Stored dataset items:

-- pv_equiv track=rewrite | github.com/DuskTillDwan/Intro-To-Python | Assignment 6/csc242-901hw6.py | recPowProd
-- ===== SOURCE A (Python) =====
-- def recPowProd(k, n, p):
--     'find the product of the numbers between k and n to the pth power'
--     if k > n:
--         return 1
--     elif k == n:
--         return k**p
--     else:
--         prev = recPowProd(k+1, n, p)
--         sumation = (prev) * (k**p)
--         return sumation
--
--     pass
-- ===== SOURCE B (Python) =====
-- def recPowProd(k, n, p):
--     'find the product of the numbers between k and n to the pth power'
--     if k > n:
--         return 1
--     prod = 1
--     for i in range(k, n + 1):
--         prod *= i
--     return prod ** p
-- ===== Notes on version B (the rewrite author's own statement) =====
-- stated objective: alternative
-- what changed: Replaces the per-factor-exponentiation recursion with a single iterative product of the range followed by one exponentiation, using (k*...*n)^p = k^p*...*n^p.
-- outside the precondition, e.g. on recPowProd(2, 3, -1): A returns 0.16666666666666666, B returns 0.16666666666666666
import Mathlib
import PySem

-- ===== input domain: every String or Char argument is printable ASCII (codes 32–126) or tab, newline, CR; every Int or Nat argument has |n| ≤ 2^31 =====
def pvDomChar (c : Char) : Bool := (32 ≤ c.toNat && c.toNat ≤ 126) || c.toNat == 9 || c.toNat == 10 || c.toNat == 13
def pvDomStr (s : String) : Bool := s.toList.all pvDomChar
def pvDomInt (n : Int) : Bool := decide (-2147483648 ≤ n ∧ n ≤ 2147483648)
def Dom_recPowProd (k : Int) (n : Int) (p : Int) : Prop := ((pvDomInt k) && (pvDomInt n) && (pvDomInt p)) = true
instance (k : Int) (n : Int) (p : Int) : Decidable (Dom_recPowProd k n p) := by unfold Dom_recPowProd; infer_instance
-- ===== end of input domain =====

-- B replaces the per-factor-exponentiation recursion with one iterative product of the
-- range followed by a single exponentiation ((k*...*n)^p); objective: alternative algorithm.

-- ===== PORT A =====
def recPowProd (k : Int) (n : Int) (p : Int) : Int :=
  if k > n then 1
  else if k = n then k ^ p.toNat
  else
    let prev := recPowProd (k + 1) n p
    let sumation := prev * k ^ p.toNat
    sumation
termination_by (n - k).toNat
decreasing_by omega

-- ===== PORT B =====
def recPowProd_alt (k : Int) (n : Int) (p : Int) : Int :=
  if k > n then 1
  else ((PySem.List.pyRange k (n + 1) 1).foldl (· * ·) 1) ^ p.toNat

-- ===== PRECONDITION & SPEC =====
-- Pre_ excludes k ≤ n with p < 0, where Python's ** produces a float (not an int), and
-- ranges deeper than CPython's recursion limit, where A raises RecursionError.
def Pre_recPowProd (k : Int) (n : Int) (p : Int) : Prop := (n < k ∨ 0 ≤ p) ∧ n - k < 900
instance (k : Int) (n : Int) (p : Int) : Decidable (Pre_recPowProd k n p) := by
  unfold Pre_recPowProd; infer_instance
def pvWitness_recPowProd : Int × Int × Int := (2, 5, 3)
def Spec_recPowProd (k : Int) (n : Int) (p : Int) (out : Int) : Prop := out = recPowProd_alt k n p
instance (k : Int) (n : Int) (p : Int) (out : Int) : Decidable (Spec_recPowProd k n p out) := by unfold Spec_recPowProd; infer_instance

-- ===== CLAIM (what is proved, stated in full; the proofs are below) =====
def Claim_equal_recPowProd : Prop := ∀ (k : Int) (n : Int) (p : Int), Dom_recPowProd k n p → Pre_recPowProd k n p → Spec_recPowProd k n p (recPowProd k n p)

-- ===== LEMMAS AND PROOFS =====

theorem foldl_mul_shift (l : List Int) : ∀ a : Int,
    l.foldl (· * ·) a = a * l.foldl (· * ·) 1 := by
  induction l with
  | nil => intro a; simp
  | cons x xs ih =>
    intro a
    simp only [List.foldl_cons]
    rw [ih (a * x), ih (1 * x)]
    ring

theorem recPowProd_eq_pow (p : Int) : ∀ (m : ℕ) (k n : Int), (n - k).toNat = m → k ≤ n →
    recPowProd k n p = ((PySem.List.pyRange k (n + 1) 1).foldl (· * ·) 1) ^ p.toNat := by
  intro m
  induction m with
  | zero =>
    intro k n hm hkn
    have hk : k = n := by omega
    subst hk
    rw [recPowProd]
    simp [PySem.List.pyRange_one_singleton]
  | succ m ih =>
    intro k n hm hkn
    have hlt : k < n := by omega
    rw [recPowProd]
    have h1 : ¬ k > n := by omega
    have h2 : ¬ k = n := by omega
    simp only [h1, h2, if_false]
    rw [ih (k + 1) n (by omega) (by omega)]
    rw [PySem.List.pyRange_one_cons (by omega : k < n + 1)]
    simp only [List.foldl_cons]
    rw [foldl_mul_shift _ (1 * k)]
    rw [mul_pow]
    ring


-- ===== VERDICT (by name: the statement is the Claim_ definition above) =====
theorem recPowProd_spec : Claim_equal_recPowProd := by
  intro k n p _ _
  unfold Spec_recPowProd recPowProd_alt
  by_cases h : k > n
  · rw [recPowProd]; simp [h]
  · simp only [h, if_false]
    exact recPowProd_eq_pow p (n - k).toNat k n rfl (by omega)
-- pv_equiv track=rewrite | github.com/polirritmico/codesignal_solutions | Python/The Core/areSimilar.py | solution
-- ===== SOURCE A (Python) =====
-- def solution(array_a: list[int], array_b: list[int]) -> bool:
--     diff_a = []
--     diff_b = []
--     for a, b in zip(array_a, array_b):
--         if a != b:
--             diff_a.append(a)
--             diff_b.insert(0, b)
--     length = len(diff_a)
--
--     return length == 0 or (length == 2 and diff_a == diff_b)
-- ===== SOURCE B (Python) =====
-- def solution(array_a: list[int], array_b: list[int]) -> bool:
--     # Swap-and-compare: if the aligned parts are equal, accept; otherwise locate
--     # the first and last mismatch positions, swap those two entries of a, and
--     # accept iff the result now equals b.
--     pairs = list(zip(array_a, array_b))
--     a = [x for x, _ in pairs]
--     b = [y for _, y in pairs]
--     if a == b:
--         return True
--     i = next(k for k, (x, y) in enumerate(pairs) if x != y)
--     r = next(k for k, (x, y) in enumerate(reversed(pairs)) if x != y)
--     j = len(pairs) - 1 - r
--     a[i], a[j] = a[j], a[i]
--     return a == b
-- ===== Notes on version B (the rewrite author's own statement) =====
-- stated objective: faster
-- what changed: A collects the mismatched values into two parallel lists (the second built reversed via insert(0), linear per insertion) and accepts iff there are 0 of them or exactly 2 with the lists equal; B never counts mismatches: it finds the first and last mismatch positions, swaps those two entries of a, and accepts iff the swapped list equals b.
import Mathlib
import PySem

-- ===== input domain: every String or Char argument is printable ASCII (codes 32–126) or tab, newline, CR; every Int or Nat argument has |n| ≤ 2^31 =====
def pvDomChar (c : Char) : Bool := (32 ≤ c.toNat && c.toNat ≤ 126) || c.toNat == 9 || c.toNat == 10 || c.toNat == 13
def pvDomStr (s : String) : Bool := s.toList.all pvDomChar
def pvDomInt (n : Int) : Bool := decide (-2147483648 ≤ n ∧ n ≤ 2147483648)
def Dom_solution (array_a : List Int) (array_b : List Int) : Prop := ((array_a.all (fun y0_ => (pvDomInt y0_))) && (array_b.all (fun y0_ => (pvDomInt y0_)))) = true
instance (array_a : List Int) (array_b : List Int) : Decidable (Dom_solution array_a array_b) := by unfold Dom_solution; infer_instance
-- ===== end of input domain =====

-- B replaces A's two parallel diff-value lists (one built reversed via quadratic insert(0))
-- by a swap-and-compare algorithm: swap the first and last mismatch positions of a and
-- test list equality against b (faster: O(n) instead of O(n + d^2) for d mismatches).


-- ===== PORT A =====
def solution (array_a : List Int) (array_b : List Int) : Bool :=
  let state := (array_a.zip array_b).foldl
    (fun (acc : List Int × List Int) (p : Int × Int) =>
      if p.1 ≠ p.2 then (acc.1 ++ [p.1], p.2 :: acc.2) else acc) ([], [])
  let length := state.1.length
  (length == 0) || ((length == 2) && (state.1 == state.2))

◆ Exercise ◆
Find "product" in the preceding records. Copy each line that holds it.

◆ Output for this exercise ◆
--     'find the product of the numbers between k and n to the pth power'
--     'find the product of the numbers between k and n to the pth power'
-- what changed: Replaces the per-factor-exponentiation recursion with a single iterative product of the range followed by one exponentiation, using (k*...*n)^p = k^p*...*n^p.
-- B replaces the per-factor-exponentiation recursion with one iterative product of the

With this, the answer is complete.